At the annual China International Import Expo in Shanghai, Jean-Christophe Babin, CEO of Bulgari, shared insights on the luxury market’s performance in China. Like many luxury brands, Bulgari, owned by LVMH, is feeling the impact of China’s post-COVID economic challenges. Babin noted that Bulgari’s brick-and-mortar stores have experienced a noticeable downturn in the region, while online channels, which can reach a broader customer base including smaller cities, have performed better. This shift highlights a change in consumer behavior, with more Chinese customers shopping online as economic factors make them increasingly selective in their spending.
The slowdown is affecting the entire luxury sector, from Swiss watchmakers to high-end fashion brands, all of whom are trying to regain momentum with Chinese consumers. Once a booming market, China’s luxury segment has not fully recovered, with LVMH’s sales in the region dropping 16% in the third quarter, slightly higher than its 14% decline in the previous quarter.
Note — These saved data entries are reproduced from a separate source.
-- pv_equiv track=rewrite | github.com/Veynah/Projet-SGBD | ChannelSynthesizer/src/parsers/providers/voo.py | modify_row
-- ===== SOURCE A (Python) =====
-- VOO_info_codes = {
--     "VS": "VOOsport",
--     "w VS": "VOOsport World",
--     "Pa": "Bouquet Panorama",
--     "Ci": "Option Ciné Pass",
--     "Doc": "Be Bouquet Documentaires",
--     "Div": "Be Bouquet Divertissement",
--     "Co": "Be Cool",
--     "Enf": "Be Bouquet Enfant",
--     "Sp": "Be Bouquet Sport",
--     "Sel": "Be Bouquet Selection",
--     "Inf": "Option Infos",
--     "Sen": "Option Sensation",
--     "Ch": "Option Charme",
--     "FF": "Family Fun",
--     "DM": "Discover More",
--     "CX": "Classé X",
--     "MX": "Man-X",
-- }
--
-- def modify_row(row, section_names):
--     """
--     modifie la ligne pour garder les codes d'info VOO et les regions. si rien de valides n'est trouvé, retourne la ligne originale.
--     """
--     words = row.split()
--     filtered_words = []
--     last_valid_index = -1
--
--     for i, word in enumerate(words):
--         if word in ['G', 'W', 'B', 'F']:
--             last_valid_index = i
--             filtered_words.append(word)
--         elif word in VOO_info_codes:
--             filtered_words.append(word)  # garder les codes info VOO dans la ligne
--         else:
--             filtered_words.append(word)
--
--     if last_valid_index != -1:
--         return " ".join(filtered_words[:last_valid_index + 1]), ""
--     else:
--         return " ".join(filtered_words), ""
-- ===== SOURCE B (Python) =====
-- VOO_info_codes = {
--     "VS": "VOOsport", "w VS": "VOOsport World", "Pa": "Bouquet Panorama",
--     "Ci": "Option Ciné Pass", "Doc": "Be Bouquet Documentaires",
--     "Div": "Be Bouquet Divertissement", "Co": "Be Cool",
--     "Enf": "Be Bouquet Enfant", "Sp": "Be Bouquet Sport",
--     "Sel": "Be Bouquet Selection", "Inf": "Option Infos",
--     "Sen": "Option Sensation", "Ch": "Option Charme", "FF": "Family Fun",
--     "DM": "Discover More", "CX": "Classé X", "MX": "Man-X",
-- }
--
-- def modify_row(row, section_names):
--     words = row.split()
--     for i in range(len(words) - 1, -1, -1):
--         if words[i] in ('G', 'W', 'B', 'F'):
--             return " ".join(words[:i + 1]), ""
--     return " ".join(words), ""
-- ===== Notes on version B (the rewrite author's own statement) =====
-- stated objective: simpler
-- what changed: Replaces the forward loop that maintains a last_valid_index accumulator and a filtered_words copy (whose three branches all append the word unchanged) with a backward scan that stops at the first region separator from the end and slices there; the no-op VOO_info_codes branch and the rebuilt list are dropped.
import Mathlib
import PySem

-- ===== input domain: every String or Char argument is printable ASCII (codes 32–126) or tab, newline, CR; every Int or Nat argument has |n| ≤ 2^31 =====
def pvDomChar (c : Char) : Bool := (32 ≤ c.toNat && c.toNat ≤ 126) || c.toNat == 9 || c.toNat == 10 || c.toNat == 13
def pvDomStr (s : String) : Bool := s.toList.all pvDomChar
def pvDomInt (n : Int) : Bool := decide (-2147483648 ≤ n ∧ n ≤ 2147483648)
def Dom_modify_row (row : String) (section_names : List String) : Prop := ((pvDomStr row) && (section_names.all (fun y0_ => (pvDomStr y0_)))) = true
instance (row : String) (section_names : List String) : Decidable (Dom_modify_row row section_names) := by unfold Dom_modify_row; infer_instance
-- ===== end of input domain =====

-- B replaces A's forward loop with running last_valid_index/filtered_words state by a
-- backward scan for the first separator from the end (objective: simpler).

-- ===== PORT A =====
-- the module-level VOO_info_codes dict
def vooInfoCodes : PySem.Dict String String := PySem.Dict.ofList
  [("VS", "VOOsport"), ("w VS", "VOOsport World"), ("Pa", "Bouquet Panorama"),
   ("Ci", "Option Ciné Pass"), ("Doc", "Be Bouquet Documentaires"),
   ("Div", "Be Bouquet Divertissement"), ("Co", "Be Cool"),
   ("Enf", "Be Bouquet Enfant"), ("Sp", "Be Bouquet Sport"),
   ("Sel", "Be Bouquet Selection"), ("Inf", "Option Infos"),
   ("Sen", "Option Sensation"), ("Ch", "Option Charme"), ("FF", "Family Fun"),
   ("DM", "Discover More"), ("CX", "Classé X"), ("MX", "Man-X")]

-- one iteration of A's loop body over (filtered_words, last_valid_index)
def modifyRowStep (st : List String × Int) (p : Int × String) : List String × Int :=
  if p.2 ∈ ["G", "W", "B", "F"] then (st.1 ++ [p.2], p.1)
  else if vooInfoCodes.contains p.2 then (st.1 ++ [p.2], st.2)
  else (st.1 ++ [p.2], st.2)

def modify_row (row : String) (section_names : List String) : String × String :=
  let words := PySem.Str.split₀ row
  let st := (PySem.List.enumerate words 0).foldl modifyRowStep ([], -1)
  if st.2 ≠ -1 then
    (PySem.Str.join " " (PySem.List.slice st.1 none (some (st.2 + 1))), "")
  else
    (PySem.Str.join " " st.1, "")

-- ===== PORT B =====
-- scan the reversed word list; i is the original index of the head
def vooScanBack : List String → Nat → Option Nat
  | [], _ => none
  | w :: rest, i => if w ∈ ["G", "W", "B", "F"] then some i else vooScanBack rest (i - 1)

def modify_row_alt (row : String) (section_names : List String) : String × String :=
  let words := PySem.Str.split₀ row
  match vooScanBack words.reverse (words.length - 1) with
  | some i => (PySem.Str.join " " (words.take (i + 1)), "")
  | none => (PySem.Str.join " " words, "")

-- ===== PRECONDITION & SPEC =====
def Spec_modify_row (row : String) (section_names : List String) (out : String × String) : Prop := out = modify_row_alt row section_names
instance (row : String) (section_names : List String) (out : String × String) : Decidable (Spec_modify_row row section_names out) := by unfold Spec_modify_row; infer_instance

-- ===== CLAIM (what is proved, stated in full; the proofs are below) =====
def Claim_equal_modify_row : Prop := ∀ (row : String) (section_names : List String), Dom_modify_row row section_names → Spec_modify_row row section_names (modify_row row section_names)

-- ===== LEMMAS AND PROOFS =====

-- A's loop body in components: it always appends the word; the index update is stepIdx
def stepIdx (l : Int) (p : Int × String) : Int :=
  if p.2 ∈ ["G", "W", "B", "F"] then p.1 else l

theorem modifyRowStep_eq (st : List String × Int) (p : Int × String) :
    modifyRowStep st p = (st.1 ++ [p.2], stepIdx st.2 p) := by
  unfold modifyRowStep stepIdx; split_ifs <;> rfl

-- every branch of A's loop appends the word, so filtered_words is acc ++ words
theorem fold_fst (ps : List (Int × String)) (acc : List String) (l : Int) :
    (ps.foldl modifyRowStep (acc, l)).1 = acc ++ ps.map (·.2) := by
  induction ps generalizing acc l with
  | nil => simp
  | cons p ps ih =>
    rw [List.foldl_cons, modifyRowStep_eq, ih]
    simp

theorem fold_filtered (words : List String) :
    ((PySem.List.enumerate words 0).foldl modifyRowStep ([], -1)).1 = words := by
  rw [fold_fst]
  simp [PySem.List.map_snd_enumerate]

-- the loop's second component does not depend on the first
theorem fold_snd_indep (ps : List (Int × String)) (a a' : List String) (l : Int) :
    (ps.foldl modifyRowStep (a, l)).2 = (ps.foldl modifyRowStep (a', l)).2 := by
  induction ps generalizing a a' l with
  | nil => rfl
  | cons p ps ih =>
    rw [List.foldl_cons, List.foldl_cons, modifyRowStep_eq, modifyRowStep_eq]
    exact ih _ _ _

-- A's last_valid_index equals B's backward scan result
theorem fold_snd_eq_scan (words : List String) :
    ((PySem.List.enumerate words 0).foldl modifyRowStep ([], -1)).2 =
      (match vooScanBack words.reverse (words.length - 1) with
       | some i => (i : Int)
       | none => -1) := by
  induction words using List.reverseRecOn with
  | nil => rfl
  | append_singleton l w ih =>
    rw [PySem.List.enumerate_append, List.foldl_append]
    simp only [PySem.List.enumerate_cons, PySem.List.enumerate_nil, List.foldl_cons,
      List.foldl_nil, List.reverse_append, List.reverse_singleton, List.singleton_append,
      List.length_append, List.length_singleton, Nat.add_sub_cancel]
    rw [modifyRowStep_eq]
    unfold stepIdx vooScanBack
    split_ifs with h
    · simp
    · rw [fold_snd_indep _ _ [] _]
      exact ih

-- ===== VERDICT (by name: the statement is the Claim_ definition above) =====
theorem modify_row_spec : Claim_equal_modify_row := by
  intro row section_names _
  unfold Spec_modify_row modify_row modify_row_alt
  simp only []
  rw [fold_filtered, fold_snd_eq_scan]
  cases h : vooScanBack (PySem.Str.split₀ row).reverse ((PySem.Str.split₀ row).length - 1) with
  | none => simp
  | some i =>
    have : ((i : Int)) ≠ -1 := by omega
    simp only [this, if_pos, ne_eq, not_false_iff]
    rw [PySem.List.slice_to _ (by omega : (0:Int) ≤ (i:Int) + 1)]
    norm_num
Similarly, Kering SA has forecasted a significant dip in annual profits, noting a 25% drop in comparable sales for Gucci in China.
Babin remains optimistic about Bulgari’s resilience in challenging markets. He pointed out that the brand’s focus on women’s watches, a relatively stable segment, and its vertically integrated production—where Bulgari manufactures most components like cases, dials, and movements in-house—allows for greater flexibility in adjusting output to meet demand. This adaptability may help Bulgari ride out the current dip in demand and maintain a steady position in the market.